FOSMN

By , 2014年4月13日 5:52 AM

数年前に、医局の先輩が Facial onset sensory motor neuronopathy (FOSMN) という病気を抄読会で紹介したとき、何じゃその病気、と思いました。FOSMNは顔面や上肢の感覚障害で発症し、徐々に筋力低下や筋萎縮をきたします。TDP-43病理が報告されていることなどを根拠に、筋萎縮性側索硬化症 (ALS) の類縁疾患だと考えられています。しかし、ALSでは通常感覚障害はみられないはずなので、類縁疾患と言われてもピンと来ません。

2014年3月3日の Journal of Neurology Neurosurgery Psychiatry (JNNP) 誌に、FOSMNで ALSの原因遺伝子である SOD1変異が見られたという論文が掲載されました。

Short report: Heterozygous D90A-SOD1 mutation in a patient with facial onset sensory motor neuronopathy (FOSMN) syndrome: a bridge to amyotrophic lateral sclerosis

以下、簡単に要点をまとめます。

・FOSMNは 2006年に初めて報告された。初期に三叉神経領域や上肢の感覚障害があり、数ヶ月ないし数年後に球症状や上肢の筋力低下などがみられる。診察所見では角膜反射の消失がみられる

・生存期間は ALSより長く、8~21年

・家系内発症は報告されていない

・今回報告された症例は、 53歳男性。5年前に口唇及び鼻部の軽度の チクチクした感じが出現し、その 3年後に 10 kg/5ヶ月の体重減少、次いで全身脱力感や上肢筋力低下が出現。肺炎を繰り返した。神経伝導検査では、上肢のみ感覚神経 SNAP振幅低下があり、また左尺骨神経の運動神経 CMAP振幅低下があったが、伝導速度は正常だった。針筋電図では、上肢およびオトガイ筋の脱神経電位と、四肢の神経原性変化を認めた。Blink reflex, jaw reflexは異常だったが、顔面の神経伝導検査は正常だった。磁気刺激検査では、中枢運動神経伝導時間は正常だった。遺伝子検査では、SOD1 heterozygous pD90A変異を認めた。TARDBP, FUS, C9ORF72に変異はなかった。

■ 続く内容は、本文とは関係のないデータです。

-- pv_equiv track=rewrite | github.com/SolanumLycopersicumX/3YP | CTNet/scripts/train_rl_8direction_smooth.py | _are_actions_similar
-- ===== SOURCE A (Python) =====
-- def _are_actions_similar(a1: int, a2: int) -> bool:
--     """判断两个动作是否相似（方向接近）"""
--     if a1 == a2:
--         return True
--
--     # 相似动作组
--     similar_groups = [
--         {0, 4, 6},  # 左侧方向: left, up_left, down_left
--         {1, 5, 7},  # 右侧方向: right, up_right, down_right
--         {2, 4, 5},  # 上方方向: up, up_left, up_right
--         {3, 6, 7},  # 下方方向: down, down_left, down_right
--     ]
--
--     for group in similar_groups:
--         if a1 in group and a2 in group:
--             return True
--     return False
-- ===== SOURCE B (Python) =====
-- # Precomputed adjacency table: each action -> the set of other actions sharing a group with it.
-- _ADJ = {
--     0: {4, 6},
--     1: {5, 7},
--     2: {4, 5},
--     3: {6, 7},
--     4: {0, 6, 2, 5},
--     5: {1, 7, 2, 4},
--     6: {0, 4, 3, 7},
--     7: {1, 5, 3, 6},
-- }
--
--
-- def _are_actions_similar(a1: int, a2: int) -> bool:
--     return a1 == a2 or a2 in _ADJ.get(a1, set())
-- ===== Notes on version B (the rewrite author's own statement) =====
-- stated objective: idiomatic
-- what changed: Replaces the runtime scan over four group sets with a single precomputed symmetric adjacency table and one dict lookup.
import Mathlib
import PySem

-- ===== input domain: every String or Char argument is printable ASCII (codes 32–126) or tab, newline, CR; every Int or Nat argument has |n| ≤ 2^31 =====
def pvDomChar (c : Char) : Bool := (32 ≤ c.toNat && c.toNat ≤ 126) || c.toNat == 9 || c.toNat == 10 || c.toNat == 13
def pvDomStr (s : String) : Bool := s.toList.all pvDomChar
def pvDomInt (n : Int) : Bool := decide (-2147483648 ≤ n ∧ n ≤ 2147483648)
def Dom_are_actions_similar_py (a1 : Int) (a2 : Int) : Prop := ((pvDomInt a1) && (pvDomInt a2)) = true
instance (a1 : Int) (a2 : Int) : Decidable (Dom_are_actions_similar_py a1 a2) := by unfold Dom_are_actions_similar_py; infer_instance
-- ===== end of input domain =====

-- B replaces A's per-call scan over the four group sets with one precomputed symmetric
-- adjacency table and a single dict lookup (idiomatic; same observable behaviour).

-- ===== PORT A =====
def pvSimilarGroups : List (PySem.Set Int) :=
  [PySem.Set.ofList [0, 4, 6],
   PySem.Set.ofList [1, 5, 7],
   PySem.Set.ofList [2, 4, 5],
   PySem.Set.ofList [3, 6, 7]]

-- the 'for group in similar_groups' loop with its early return
def pvGroupLoop (a1 : Int) (a2 : Int) : List (PySem.Set Int) → Bool
  | [] => false
  | g :: rest =>
      if PySem.Set.contains g a1 && PySem.Set.contains g a2 then true
      else pvGroupLoop a1 a2 rest

def are_actions_similar_py (a1 : Int) (a2 : Int) : Bool :=
  if a1 == a2 then true
  else pvGroupLoop a1 a2 pvSimilarGroups

-- ===== PORT B =====
def pvAdj : PySem.Dict Int (PySem.Set Int) :=
  PySem.Dict.ofList
    [(0, PySem.Set.ofList [4, 6]),
     (1, PySem.Set.ofList [5, 7]),
     (2, PySem.Set.ofList [4, 5]),
     (3, PySem.Set.ofList [6, 7]),
     (4, PySem.Set.ofList [0, 6, 2, 5]),
     (5, PySem.Set.ofList [1, 7, 2, 4]),
     (6, PySem.Set.ofList [0, 4, 3, 7]),
     (7, PySem.Set.ofList [1, 5, 3, 6])]

def are_actions_similar_py_alt (a1 : Int) (a2 : Int) : Bool :=
  a1 == a2 || PySem.Set.contains (PySem.Dict.getD pvAdj a1 PySem.Set.empty) a2

-- ===== PRECONDITION & SPEC =====
def Spec_are_actions_similar_py (a1 : Int) (a2 : Int) (out : Bool) : Prop := out = are_actions_similar_py_alt a1 a2
instance (a1 : Int) (a2 : Int) (out : Bool) : Decidable (Spec_are_actions_similar_py a1 a2 out) := by unfold Spec_are_actions_similar_py; infer_instance

-- ===== CLAIM (what is proved, stated in full; the proofs are below) =====
def Claim_equal_are_actions_similar_py : Prop := ∀ (a1 : Int) (a2 : Int), Dom_are_actions_similar_py a1 a2 → Spec_are_actions_similar_py a1 a2 (are_actions_similar_py a1 a2)

-- ===== LEMMAS AND PROOFS =====

theorem are_actions_similar_eq (a1 a2 : Int) :
    are_actions_similar_py a1 a2 = are_actions_similar_py_alt a1 a2 := by
  by_cases h : a1 = a2
  · simp [are_actions_similar_py, are_actions_similar_py_alt, h]
  have h2 : ¬ a2 = a1 := fun e => h e.symm
  by_cases k0 : (0:Int) = a1
  · subst k0
    simp_all [are_actions_similar_py, are_actions_similar_py_alt, pvGroupLoop,
        pvSimilarGroups, PySem.Set.ofList, PySem.Set.contains, pvAdj,
        PySem.Dict.ofList, PySem.Dict.getD, PySem.Dict.get?, PySem.Set.empty,
        PySem.Dict.update, PySem.Dict.insert, PySem.Dict.empty]
  by_cases k1 : (1:Int) = a1
  · subst k1
    simp_all [are_actions_similar_py, are_actions_similar_py_alt, pvGroupLoop,
        pvSimilarGroups, PySem.Set.ofList, PySem.Set.contains, pvAdj,
        PySem.Dict.ofList, PySem.Dict.getD, PySem.Dict.get?, PySem.Set.empty,
        PySem.Dict.update, PySem.Dict.insert, PySem.Dict.empty,
        List.find?]
  by_cases k2 : (2:Int) = a1
  · subst k2
    simp_all [are_actions_similar_py, are_actions_similar_py_alt, pvGroupLoop,
        pvSimilarGroups, PySem.Set.ofList, PySem.Set.contains, pvAdj,
        PySem.Dict.ofList, PySem.Dict.getD, PySem.Dict.get?, PySem.Set.empty,
        PySem.Dict.update, PySem.Dict.insert, PySem.Dict.empty,
        List.find?]
  by_cases k3 : (3:Int) = a1
  · subst k3
    simp_all [are_actions_similar_py, are_actions_similar_py_alt, pvGroupLoop,
        pvSimilarGroups, PySem.Set.ofList, PySem.Set.contains, pvAdj,
        PySem.Dict.ofList, PySem.Dict.getD, PySem.Dict.get?, PySem.Set.empty,
        PySem.Dict.update, PySem.Dict.insert, PySem.Dict.empty,
        List.find?]
  by_cases k4 : (4:Int) = a1
  · subst k4
    simp_all [are_actions_similar_py, are_actions_similar_py_alt, pvGroupLoop,
        pvSimilarGroups, PySem.Set.ofList, PySem.Set.contains, pvAdj,
        PySem.Dict.ofList, PySem.Dict.getD, PySem.Dict.get?, PySem.Set.empty,
        PySem.Dict.update, PySem.Dict.insert, PySem.Dict.empty,
        List.find?, Bool.or_assoc]
  by_cases k5 : (5:Int) = a1
  · subst k5
    simp_all [are_actions_similar_py, are_actions_similar_py_alt, pvGroupLoop,
        pvSimilarGroups, PySem.Set.ofList, PySem.Set.contains, pvAdj,
        PySem.Dict.ofList, PySem.Dict.getD, PySem.Dict.get?, PySem.Set.empty,
        PySem.Dict.update, PySem.Dict.insert, PySem.Dict.empty,
        List.find?, Bool.or_assoc]
  by_cases k6 : (6:Int) = a1
  · subst k6
    simp_all [are_actions_similar_py, are_actions_similar_py_alt, pvGroupLoop,
        pvSimilarGroups, PySem.Set.ofList, PySem.Set.contains, pvAdj,
        PySem.Dict.ofList, PySem.Dict.getD, PySem.Dict.get?, PySem.Set.empty,
        PySem.Dict.update, PySem.Dict.insert, PySem.Dict.empty,
        List.find?, Bool.or_assoc]
  by_cases k7 : (7:Int) = a1
  · subst k7
    simp_all [are_actions_similar_py, are_actions_similar_py_alt, pvGroupLoop,
        pvSimilarGroups, PySem.Set.ofList, PySem.Set.contains, pvAdj,
        PySem.Dict.ofList, PySem.Dict.getD, PySem.Dict.get?, PySem.Set.empty,
        PySem.Dict.update, PySem.Dict.insert, PySem.Dict.empty,
        List.find?, Bool.or_assoc]
  have b0 : ((0:Int) == a1) = false := beq_eq_false_iff_ne.mpr k0
  have b1 : ((1:Int) == a1) = false := beq_eq_false_iff_ne.mpr k1
  have b2 : ((2:Int) == a1) = false := beq_eq_false_iff_ne.mpr k2
  have b3 : ((3:Int) == a1) = false := beq_eq_false_iff_ne.mpr k3
  have b4 : ((4:Int) == a1) = false := beq_eq_false_iff_ne.mpr k4
  have b5 : ((5:Int) == a1) = false := beq_eq_false_iff_ne.mpr k5
  have b6 : ((6:Int) == a1) = false := beq_eq_false_iff_ne.mpr k6
  have b7 : ((7:Int) == a1) = false := beq_eq_false_iff_ne.mpr k7
  simp only [are_actions_similar_py, are_actions_similar_py_alt, pvGroupLoop,
      pvSimilarGroups, PySem.Set.ofList, PySem.Set.contains, pvAdj,
      PySem.Dict.ofList, PySem.Dict.getD, PySem.Dict.get?, PySem.Set.empty,
      PySem.Dict.update, PySem.Dict.insert, PySem.Dict.empty]
  have m0 : a1 ≠ 0 := fun e => k0 e.symm
  have m1 : a1 ≠ 1 := fun e => k1 e.symm
  have m2 : a1 ≠ 2 := fun e => k2 e.symm
  have m3 : a1 ≠ 3 := fun e => k3 e.symm
  have m4 : a1 ≠ 4 := fun e => k4 e.symm
  have m5 : a1 ≠ 5 := fun e => k5 e.symm
  have m6 : a1 ≠ 6 := fun e => k6 e.symm
  have m7 : a1 ≠ 7 := fun e => k7 e.symm
  simp [b0, b1, b2, b3, b4, b5, b6, b7]
  simp [h, m0, m1, m2, m3, m4, m5, m6, m7]

-- ===== VERDICT (by name: the statement is the Claim_ definition above) =====
theorem are_actions_similar_py_spec : Claim_equal_are_actions_similar_py := by
  intro a1 a2 _
  unfold Spec_are_actions_similar_py
  exact are_actions_similar_eq a1 a2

・homozygous D90A-SOD1変異は、緩徐進行性 ALSを引き起こすが、 heterozygous D90A-SOD1変異で変わった表現型を示した報告が複数ある

ALSの原因遺伝子である SOD1の異常で、かたや感覚障害を欠く ALSになり、かたや感覚障害で発症する FOSMNを起こすというのは、不思議な感じがします。何故なのかというのは、現在のところ不明です (※興味深いことに、heterozygous D90A-SOD1変異の ALSで感覚障害を呈したという報告は散見されるようです)。

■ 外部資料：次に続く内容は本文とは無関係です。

-- pv_equiv track=rewrite | github.com/ConnorForr/aoc2023 | Day 3/day3_part2.py | right_row_check
-- ===== SOURCE A (Python) =====
-- def right_row_check(right_row):
--     number = ""
--     total_parts = 0
--     part_numbers = []
--     for index, value in enumerate(right_row):
--
--         if value.isdigit() and index == 0:
--             number += value
--             total_parts += 1
--
--         elif value.isdigit():
--             number += value
--
--         elif total_parts == 1 and number != "":
--             part_numbers.append(int(number))
--             number = ""
--
--     if total_parts == 1 and number != "":
--         part_numbers.append(int(number))
--
--     return total_parts, part_numbers
-- ===== SOURCE B (Python) =====
-- def right_row_check(right_row):
--     # Guard: a row only "counts" (total_parts == 1) when its first char is a digit;
--     # otherwise A collects nothing.  Then extract maximal digit runs by index scanning.
--     if not right_row or not right_row[0].isdigit():
--         return 0, []
--     part_numbers = []
--     i, n = 0, len(right_row)
--     while i < n:
--         if right_row[i].isdigit():
--             j = i
--             while j < n and right_row[j].isdigit():
--                 j += 1
--             part_numbers.append(int(right_row[i:j]))
--             i = j
--         else:
--             i += 1
--     return 1, part_numbers
-- ===== Notes on version B (the rewrite author's own statement) =====
-- stated objective: simpler
-- what changed: Replaces A's char-by-char state machine (accumulator string, total_parts counter, reset-and-flush branches, trailing flush after the loop) by an up-front first-char guard plus direct extraction of maximal digit runs with a two-index scan and slice-to-int conversion.
import Mathlib
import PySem

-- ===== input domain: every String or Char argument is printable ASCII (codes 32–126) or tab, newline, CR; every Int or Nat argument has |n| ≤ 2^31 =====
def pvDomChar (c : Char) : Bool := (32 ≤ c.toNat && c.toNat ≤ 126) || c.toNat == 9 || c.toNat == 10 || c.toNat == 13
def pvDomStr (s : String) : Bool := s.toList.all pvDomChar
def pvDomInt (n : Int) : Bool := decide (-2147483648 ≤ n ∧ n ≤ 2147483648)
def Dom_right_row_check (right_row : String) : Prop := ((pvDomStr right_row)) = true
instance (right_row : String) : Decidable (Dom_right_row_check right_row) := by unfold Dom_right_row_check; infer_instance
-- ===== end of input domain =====

-- B replaces A's accumulate/reset state machine by a first-char guard plus direct
-- extraction of maximal digit runs (objective: simpler; same O(n) cost).

-- ===== PORT A =====
-- int(number): wherever A calls it, number is a nonempty run of ASCII digits, so int() succeeds
def pvToInt (number : List Char) : Int :=
  (PySem.Int.ofChars? number).getD 0

/-- the `for index, value in enumerate(right_row)` loop, state = (number, total_parts, part_numbers) -/
def pvLoopA : List Char → Int → List Char × Int × List Int → List Char × Int × List Int
  | [], _, st => st
  | value :: rest, index, (number, total_parts, part_numbers) =>
    if PySem.Chars.isdigit value && (index == 0) then
      pvLoopA rest (index + 1) (number ++ [value], total_parts + 1, part_numbers)
    else if PySem.Chars.isdigit value then
      pvLoopA rest (index + 1) (number ++ [value], total_parts, part_numbers)
    else if (total_parts == 1) && (number != []) then
      pvLoopA rest (index + 1) ([], total_parts, part_numbers ++ [pvToInt number])
    else
      pvLoopA rest (index + 1) (number, total_parts, part_numbers)

/-- the trailing `if total_parts == 1 and number != "":` flush and the return -/
def pvFinishA (st : List Char × Int × List Int) : Int × List Int :=
  (st.2.1, if (st.2.1 == 1) && (st.1 != []) then st.2.2 ++ [pvToInt st.1] else st.2.2)

def right_row_check (right_row : String) : Int × List Int :=
  pvFinishA (pvLoopA right_row.toList 0 ([], 0, []))

-- ===== PORT B =====
/-- the outer while loop of B: skip non-digits, slice off a maximal digit run (inner while = takeWhile/dropWhile) -/
def pvRuns : List Char → List Int
  | [] => []
  | c :: cs =>
    if h : PySem.Chars.isdigit c then
      pvToInt ((c :: cs).takeWhile PySem.Chars.isdigit) ::
        pvRuns ((c :: cs).dropWhile PySem.Chars.isdigit)
    else
      pvRuns cs
termination_by cs => cs.length
decreasing_by
  · simp [List.dropWhile, h]
    exact List.length_dropWhile_le _ _
  · simp

def right_row_check_alt (right_row : String) : Int × List Int :=
  match right_row.toList with
  | [] => (0, [])
  | c :: cs => if PySem.Chars.isdigit c then (1, pvRuns (c :: cs)) else (0, [])

-- ===== PRECONDITION & SPEC =====
def Spec_right_row_check (right_row : String) (out : Int × List Int) : Prop := out = right_row_check_alt right_row
instance (right_row : String) (out : Int × List Int) : Decidable (Spec_right_row_check right_row out) := by unfold Spec_right_row_check; infer_instance

-- ===== CLAIM (what is proved, stated in full; the proofs are below) =====
def Claim_equal_right_row_check : Prop := ∀ (right_row : String), Dom_right_row_check right_row → Spec_right_row_check right_row (right_row_check right_row)

-- ===== LEMMAS AND PROOFS =====

/-- A's loop state digested: `number` is the pending digit run, the run list still to come. -/
def pvG : List Char → List Char → List Int
  | num, [] => if num ≠ [] then [pvToInt num] else []
  | num, c :: cs =>
    if PySem.Chars.isdigit c then pvG (num ++ [c]) cs
    else (if num ≠ [] then [pvToInt num] else []) ++ pvG [] cs

/-- With total_parts = 0 and index ≥ 1, A's loop never changes total_parts or part_numbers. -/
theorem pvLoopA_zero (cs : List Char) : ∀ (k : Int), 1 ≤ k → ∀ (num : List Char) (pn : List Int),
    (pvLoopA cs k (num, 0, pn)).2 = (0, pn) := by
  induction cs with
  | nil => intro k hk num pn; simp [pvLoopA]
  | cons c cs ih =>
    intro k hk num pn
    have hk0 : (k == 0) = false := by simp; omega
    by_cases h : PySem.Chars.isdigit c
    · simp [pvLoopA, h, hk0]; exact ih (k + 1) (by omega) _ _
    · simp [pvLoopA, h]; exact ih (k + 1) (by omega) _ _

/-- With total_parts = 1 and index ≥ 1, A's loop plus the trailing flush produces the runs `pvG num cs`. -/
theorem pvLoopA_one (cs : List Char) : ∀ (k : Int), 1 ≤ k → ∀ (num : List Char) (acc : List Int),
    pvFinishA (pvLoopA cs k (num, 1, acc)) = (1, acc ++ pvG num cs) := by
  induction cs with
  | nil =>
    intro k hk num acc
    by_cases hn : num = [] <;> simp [pvLoopA, pvFinishA, pvG, hn]
  | cons c cs ih =>
    intro k hk num acc
    have hk0 : (k == 0) = false := by simp; omega
    by_cases h : PySem.Chars.isdigit c
    · simp [pvLoopA, h, hk0, pvG]; exact ih (k + 1) (by omega) _ _
    · by_cases hn : num = []
      · simp [pvLoopA, h, hn, pvG]; exact ih (k + 1) (by omega) _ _
      · simp [pvLoopA, h, hn, pvG]
        rw [ih (k + 1) (by omega) [] (acc ++ [pvToInt num])]
        simp
/-- pvG vs B's run extraction: pending nonempty run case, and empty-pending case. -/
theorem pvG_spec (cs : List Char) :
    (∀ num, num ≠ [] → pvG num cs
        = pvToInt (num ++ cs.takeWhile PySem.Chars.isdigit) :: pvRuns (cs.dropWhile PySem.Chars.isdigit))
    ∧ pvG [] cs = pvRuns cs := by
  induction cs with
  | nil =>
    constructor
    · intro num hn; simp [pvG, hn, pvRuns]
    · simp [pvG, pvRuns]
  | cons c cs ih =>
    obtain ⟨ih1, ih2⟩ := ih
    by_cases h : PySem.Chars.isdigit c
    · constructor
      · intro num hn
        rw [pvG, if_pos h, ih1 (num ++ [c]) (by simp)]
        simp [List.takeWhile, List.dropWhile, h]
      · rw [pvG, if_pos h]
        simp only [List.nil_append]
        rw [ih1 [c] (by simp), pvRuns]
        simp [List.takeWhile, List.dropWhile, h]
    · constructor
      · intro num hn
        rw [pvG, if_neg h]
        simp only [List.takeWhile, List.dropWhile, h]
        rw [ih2, pvRuns, dif_neg h]
        simp [hn]
      · rw [pvG, if_neg h, pvRuns, dif_neg h]
        simp [ih2]

-- ===== VERDICT (by name: the statement is the Claim_ definition above) =====
theorem right_row_check_spec : Claim_equal_right_row_check := by
  intro s _
  unfold Spec_right_row_check right_row_check
  cases hs : s.toList with
  | nil => simp [right_row_check_alt, hs, pvLoopA, pvFinishA]
  | cons c cs =>
    rw [show right_row_check_alt s = (if PySem.Chars.isdigit c then (1, pvRuns (c :: cs)) else (0, [])) from by rw [right_row_check_alt, hs]]
    by_cases h : PySem.Chars.isdigit c
    · rw [if_pos h]
      have h1 : pvLoopA (c :: cs) 0 ([], 0, []) = pvLoopA cs 1 ([c], 1, []) := by
        simp [pvLoopA, h]
      rw [h1, pvLoopA_one cs 1 le_rfl [c] []]
      rw [(pvG_spec cs).1 [c] (by simp), pvRuns, dif_pos h]
      simp [List.takeWhile, List.dropWhile, h]
    · rw [if_neg h]
      have h1 : pvLoopA (c :: cs) 0 ([], 0, []) = pvLoopA cs 1 ([], 0, []) := by
        simp [pvLoopA, h]
      have h2 := pvLoopA_zero cs 1 le_rfl [] []
      rw [h1] at *
      unfold pvFinishA
      rw [h2]
      simp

今回、SOD1 D90A変異を示した症例が報告されたことで、FOSMNが ALSなどの運動ニューロン疾患スペクトラムに含まれるという考え方は、より強固なものになりそうです。


2 Responses to “FOSMN”

  1. モリスやよい より:

    初めてまして。モリスやよいと申します。
    現在オーストラリアのクイーンズランド州、サンシャインコーストに家族と住んでます。
    オーストラリアンの主人が、このFosmnシンドロームにかかってます。何故か、日本とオーストラリア、フランスで症状で見られてるようですね。発症したのは、2013年ですが、この病名がわかるまで、かなりの時間がかかりました。症状例が少ないだけに(オーストラリアでは、4人と言われてます)、何かその後の情報、また日本でかかれる病院名、サポート状況など教えていただけたら、ありがたいです。又、主人も症状例の情報提供をしたいと申しております。

    よろしくお願いします。

    yayoi@live.com.au

    • migunosuke より:

      モリスやよい様。
      コメントありがとうございます。稀な疾患であり、なかなか初期には診断は難しいことがありますね。
      日本では、どの辺りの地域でお考えですか?どちらであっても大学病院クラスであれば、対応可能かと思います。
      サポートについてですが、筋萎縮性側索硬化症 (ALS) は厚生労働省の難病に指定されているものの、感覚障害の存在などから厚生労働省が定める ALSの診断基準を満たすことは難しいかもしれません。おそらく、国籍などの問題をクリアして日本での制度が利用可能であれば、介護保険、状況によっては身体障害者手帳などのシステムを用いることになるのではないでしょうか。この辺りは、重症度などにもよります。
      旦那様の病状が少しでも良くありますよう、お祈り申し上げます。